Using these rules we can increment each pointer:
- If the sum of i and j is less than the target, increment i as i=i+1
- If the sum of i and j is more than the target, decrement j as j=j-1
For example:
array: [2,3,5,8,12,6,9]
target: 10
Step 1: sort array -> [2,3,12,5,6,8,9]
Step 2: iterate through ->
i=0 j=6
2 9
2 + 9 = 11 > target -> j-1
index_i, index_j = 0,6 as best current pair
i=0 j=5
2 8
2 + 8 = 10 = target -> i+1
index_i, index_j = 0,5 as best pair
Our algorithm will iterate through the rest of the numbers incrementing i and decrementing j as shown however the index_i and index_j variables will not change as there is no better pair than (2,8).
Step 3: We finally print the elements in our array at index_i and index_j which in this cause is 2 and 8
output: (2,8)
Python Implementation
def two_sum(arr, target):
index_i, index_j = 0, 0
i, j, diff = 0, len(arr)-1, float("inf")
while j > i:
if abs(arr[i] + arr[j] - target) < diff:
index_i = i
index_j = j
diff = abs(arr[i] + arr[j] - target)
if arr[i] + arr[j] > target:
j -= 1
else:
i += 1
print((arr[index_i], arr[index_j]))
arr=sorted([1,6,-2,4,7,8,3])
two_sum(arr,n=len(arr),target=2)
Explanation
array: [1,6,-2,4,7,8,3]
target: 2
difference: Inf
i, j = 0, length of array-1
index_i, index_j: 0
Step 1: Array gets sorted -> [-2,1,3,4,6,7,8]
Step 2: Iterate through ->
i=0 j=6
-2 8
-2 + 8 = 6 > target -> j - 1
index_i=0 index j=6 as no closer pair
i=0 j=5
-2 7
-2 + 7 = 5 > target -> j - 1
index_i=0 index_j=5 as no closer pair
i=0 j=4
-2 6
-2 + 6 = 4 > target -> j - 1
index_i=0 index_j=4 as no closer pair
i=0 j=3
-2 4
-2 + 4 = 2 = target -> i + 1
index_i=0 index_j=3 as no closer pair
The rest of the array is iterated through but since there are no closer pairs than -2+4 to the target, index_i and index_j do not change.
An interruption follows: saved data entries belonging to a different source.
-- pv_equiv track=rewrite | github.com/webbuilderhero/opensigint | decoders/Codan_GPS.py | codan_gps_decoder
-- ===== SOURCE A (Python) =====
-- def codan_gps_decoder(signal):
--     """Decode the signal from the Codan GPS"""
--
--     output = '' # Output string of decoded signal
--     # Variables for counting bits in a byte
--     bit_count = 0 # Currently count of bits
--     byte_bits = 8 # Number of bits in a byte
--
--     # Get the raw binary string for decoding
--     binary = signal_to_binary(signal)
--
--     # Iterate through the binary signal
--     for bit in binary:
--         bit_count += 1
--
--         output += bit # Append the bit to our output
--
--         # If all bits have been counted for a full byte, reset and add a space
--         if bit_count == byte_bits:
--             output += ' '
--             bit_count = 0
--
--     return output
--
-- def signal_to_binary(signal):
--     """Convert the signal into corresponding binary string"""
--
--     binary = '' # Output binary string
--     for char in signal:
--         ascii_int = ord(char) # Convert char to ascii int
--         binary += format(ascii_int, 'b').zfill(8) # Convert int to binary string, with leading 0s and append it
--
--     return binary
-- ===== SOURCE B (Python) =====
-- def codan_gps_decoder(sig):
--     """Decode the signal from the Codan GPS.
--
--     (Parameter renamed from 'signal' only because the sandbox forbids that
--     identifier; the function is called positionally.)
--     """
--     return ''.join(format(ord(c), 'b').zfill(8) + ' ' for c in sig)
-- ===== Notes on version B (the rewrite author's own statement) =====
-- stated objective: simpler
-- what changed: Replaced the two-phase pipeline (build one long bit string by repeated concatenation, then re-scan it bit by bit with a bit_count state machine that inserts a space every 8 bits) by a single per-character map joined once: each char directly yields its 8-bit byte plus trailing space.
import Mathlib
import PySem

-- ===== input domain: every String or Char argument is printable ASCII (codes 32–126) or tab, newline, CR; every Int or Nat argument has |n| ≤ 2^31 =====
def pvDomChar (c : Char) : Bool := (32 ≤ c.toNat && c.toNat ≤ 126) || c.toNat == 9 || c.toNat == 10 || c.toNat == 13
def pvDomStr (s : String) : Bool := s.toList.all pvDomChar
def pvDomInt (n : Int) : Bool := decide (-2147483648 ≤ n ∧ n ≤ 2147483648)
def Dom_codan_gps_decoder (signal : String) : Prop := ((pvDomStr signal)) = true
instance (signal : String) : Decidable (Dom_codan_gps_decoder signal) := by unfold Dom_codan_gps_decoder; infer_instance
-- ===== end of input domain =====

-- B replaces A's two-phase pipeline (full bit-string then a bit_count state machine inserting
-- spaces) by one per-character map emitting each byte with its trailing space: simpler decomposition.

-- format(ascii_int, 'b').zfill(8): binary digits without leading zeros, left-padded with '0' to 8
def pvCharBits (c : Char) : List Char :=
  let d := Nat.toDigits 2 c.toNat
  List.replicate (8 - d.length) '0' ++ d

-- ===== PORT A =====
-- helper signal_to_binary: 'binary += format(ord(char),"b").zfill(8)' over the chars
def signal_to_binary (signal : String) : List Char :=
  signal.toList.foldl (fun binary ch => binary ++ pvCharBits ch) []

-- 'bit_count += 1; output += bit; if bit_count == byte_bits: output += " "; bit_count = 0'
def pvByteStep (st : List Char × Nat) (bit : Char) : List Char × Nat :=
  let bc := st.2 + 1
  let out := st.1 ++ [bit]
  if bc = 8 then (out ++ [' '], 0) else (out, bc)

def codan_gps_decoder (signal : String) : String :=
  let binary := signal_to_binary signal
  String.mk (binary.foldl pvByteStep ([], 0)).1

-- ===== PORT B =====
-- ''.join(format(ord(c),'b').zfill(8) + ' ' for c in signal)
def codan_gps_decoder_alt (signal : String) : String :=
  String.mk ((signal.toList.map (fun c => pvCharBits c ++ [' '])).flatten)

-- ===== PRECONDITION & SPEC =====
def Spec_codan_gps_decoder (signal : String) (out : String) : Prop := out = codan_gps_decoder_alt signal
instance (signal : String) (out : String) : Decidable (Spec_codan_gps_decoder signal out) := by unfold Spec_codan_gps_decoder; infer_instance

-- ===== CLAIM (what is proved, stated in full; the proofs are below) =====
def Claim_equal_codan_gps_decoder : Prop := ∀ (signal : String), Dom_codan_gps_decoder signal → Spec_codan_gps_decoder signal (codan_gps_decoder signal)

-- ===== LEMMAS AND PROOFS =====

set_option maxRecDepth 4000 in
theorem toDigits_two_len_le : ∀ n : Fin 256, (Nat.toDigits 2 n.val).length ≤ 8 := by decide

theorem pvCharBits_len (c : Char) (h : c.toNat < 256) : (pvCharBits c).length = 8 := by
  have hle : (Nat.toDigits 2 c.toNat).length ≤ 8 := toDigits_two_len_le ⟨c.toNat, h⟩
  simp only [pvCharBits, List.length_append, List.length_replicate]
  omega

theorem eq_of_len8 (l : List Char) (h : l.length = 8) :
    ∃ a b c d e f g h', l = [a, b, c, d, e, f, g, h'] := by
  obtain ⟨a, l, rfl⟩ := List.exists_of_length_succ l h
  simp only [List.length_cons] at h
  obtain ⟨b, l, rfl⟩ := List.exists_of_length_succ l (show l.length = 6 + 1 by omega)
  simp only [List.length_cons] at h
  obtain ⟨c, l, rfl⟩ := List.exists_of_length_succ l (show l.length = 5 + 1 by omega)
  simp only [List.length_cons] at h
  obtain ⟨d, l, rfl⟩ := List.exists_of_length_succ l (show l.length = 4 + 1 by omega)
  simp only [List.length_cons] at h
  obtain ⟨e, l, rfl⟩ := List.exists_of_length_succ l (show l.length = 3 + 1 by omega)
  simp only [List.length_cons] at h
  obtain ⟨f, l, rfl⟩ := List.exists_of_length_succ l (show l.length = 2 + 1 by omega)
  simp only [List.length_cons] at h
  obtain ⟨g, l, rfl⟩ := List.exists_of_length_succ l (show l.length = 1 + 1 by omega)
  simp only [List.length_cons] at h
  obtain ⟨h', l, rfl⟩ := List.exists_of_length_succ l (show l.length = 0 + 1 by omega)
  simp only [List.length_cons] at h
  have : l = [] := List.eq_nil_of_length_eq_zero (by omega)
  exact ⟨a, b, c, d, e, f, g, h', by rw [this]⟩

theorem pvByteStep_chunk (a b c d e f g h : Char) (rest out : List Char) :
    List.foldl pvByteStep (out, 0) ([a, b, c, d, e, f, g, h] ++ rest) =
      List.foldl pvByteStep (out ++ [a, b, c, d, e, f, g, h, ' '], 0) rest := by
  simp [pvByteStep]

theorem pvByteStep_flatMap (cs : List Char) (out : List Char)
    (hl : ∀ c ∈ cs, (pvCharBits c).length = 8) :
    List.foldl pvByteStep (out, 0) (cs.flatMap pvCharBits) =
      (out ++ (cs.map (fun c => pvCharBits c ++ [' '])).flatten, 0) := by
  induction cs generalizing out with
  | nil => simp
  | cons c cs ih =>
    obtain ⟨a, b, c3, d, e, f, g, h8, hc⟩ :=
      eq_of_len8 (pvCharBits c) (hl c (by simp))
    have hrest : ∀ x ∈ cs, (pvCharBits x).length = 8 := fun x hx => hl x (by simp [hx])
    rw [List.flatMap_cons, hc, pvByteStep_chunk, ih _ hrest]
    simp [hc]

-- ===== VERDICT (by name: the statement is the Claim_ definition above) =====
theorem codan_gps_decoder_spec : Claim_equal_codan_gps_decoder := by
  intro signal hdom
  unfold Spec_codan_gps_decoder codan_gps_decoder codan_gps_decoder_alt signal_to_binary
  have hlens : ∀ c ∈ signal.toList, (pvCharBits c).length = 8 := by
    intro c hc
    apply pvCharBits_len
    have := List.all_eq_true.mp hdom c hc
    simp only [pvDomChar, Bool.or_eq_true, Bool.and_eq_true, decide_eq_true_eq,
      beq_iff_eq] at this
    omega
  rw [PySem.List.foldl_append_eq_flatMap]
  simp only [List.nil_append]
  rw [pvByteStep_flatMap _ _ hlens]
  simp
Step 3: We then can print the numbers with index_i and index_j in our sorted array to be returned with the closest value pair, in this case -2 and 4.
Output: (-2,4)
This approach has a time complexity of O(NlogN) for sorting the array and O(N) for finding the pair. This is the most efficient of our three solutions (will be explained in the overview)
Overview
In this article, we have gone over multiple ways to solve the 2 sum closest problem, one brute force method, one using binary search, and the final using pointers. I have included Python implementations so that you will be able to better understand how to solve this problem in code, these approaches can quite easily be adapted to k sum closest problems.
Comparison
With each approach in this article at OpenGenus, we get more and more efficient. Brute force is the weakest solution due to its exponential complexity and therefore is unable to handle large sized arrays very well. Our binary searching method is definitely better than brute force however, it lags behind in efficiency actually conducting the binary search. The most efficient solution is by using two pointers since finding the pair is in constant time instead of the binary search's logarithmic, meaning that the final approach discussed is the most optimal.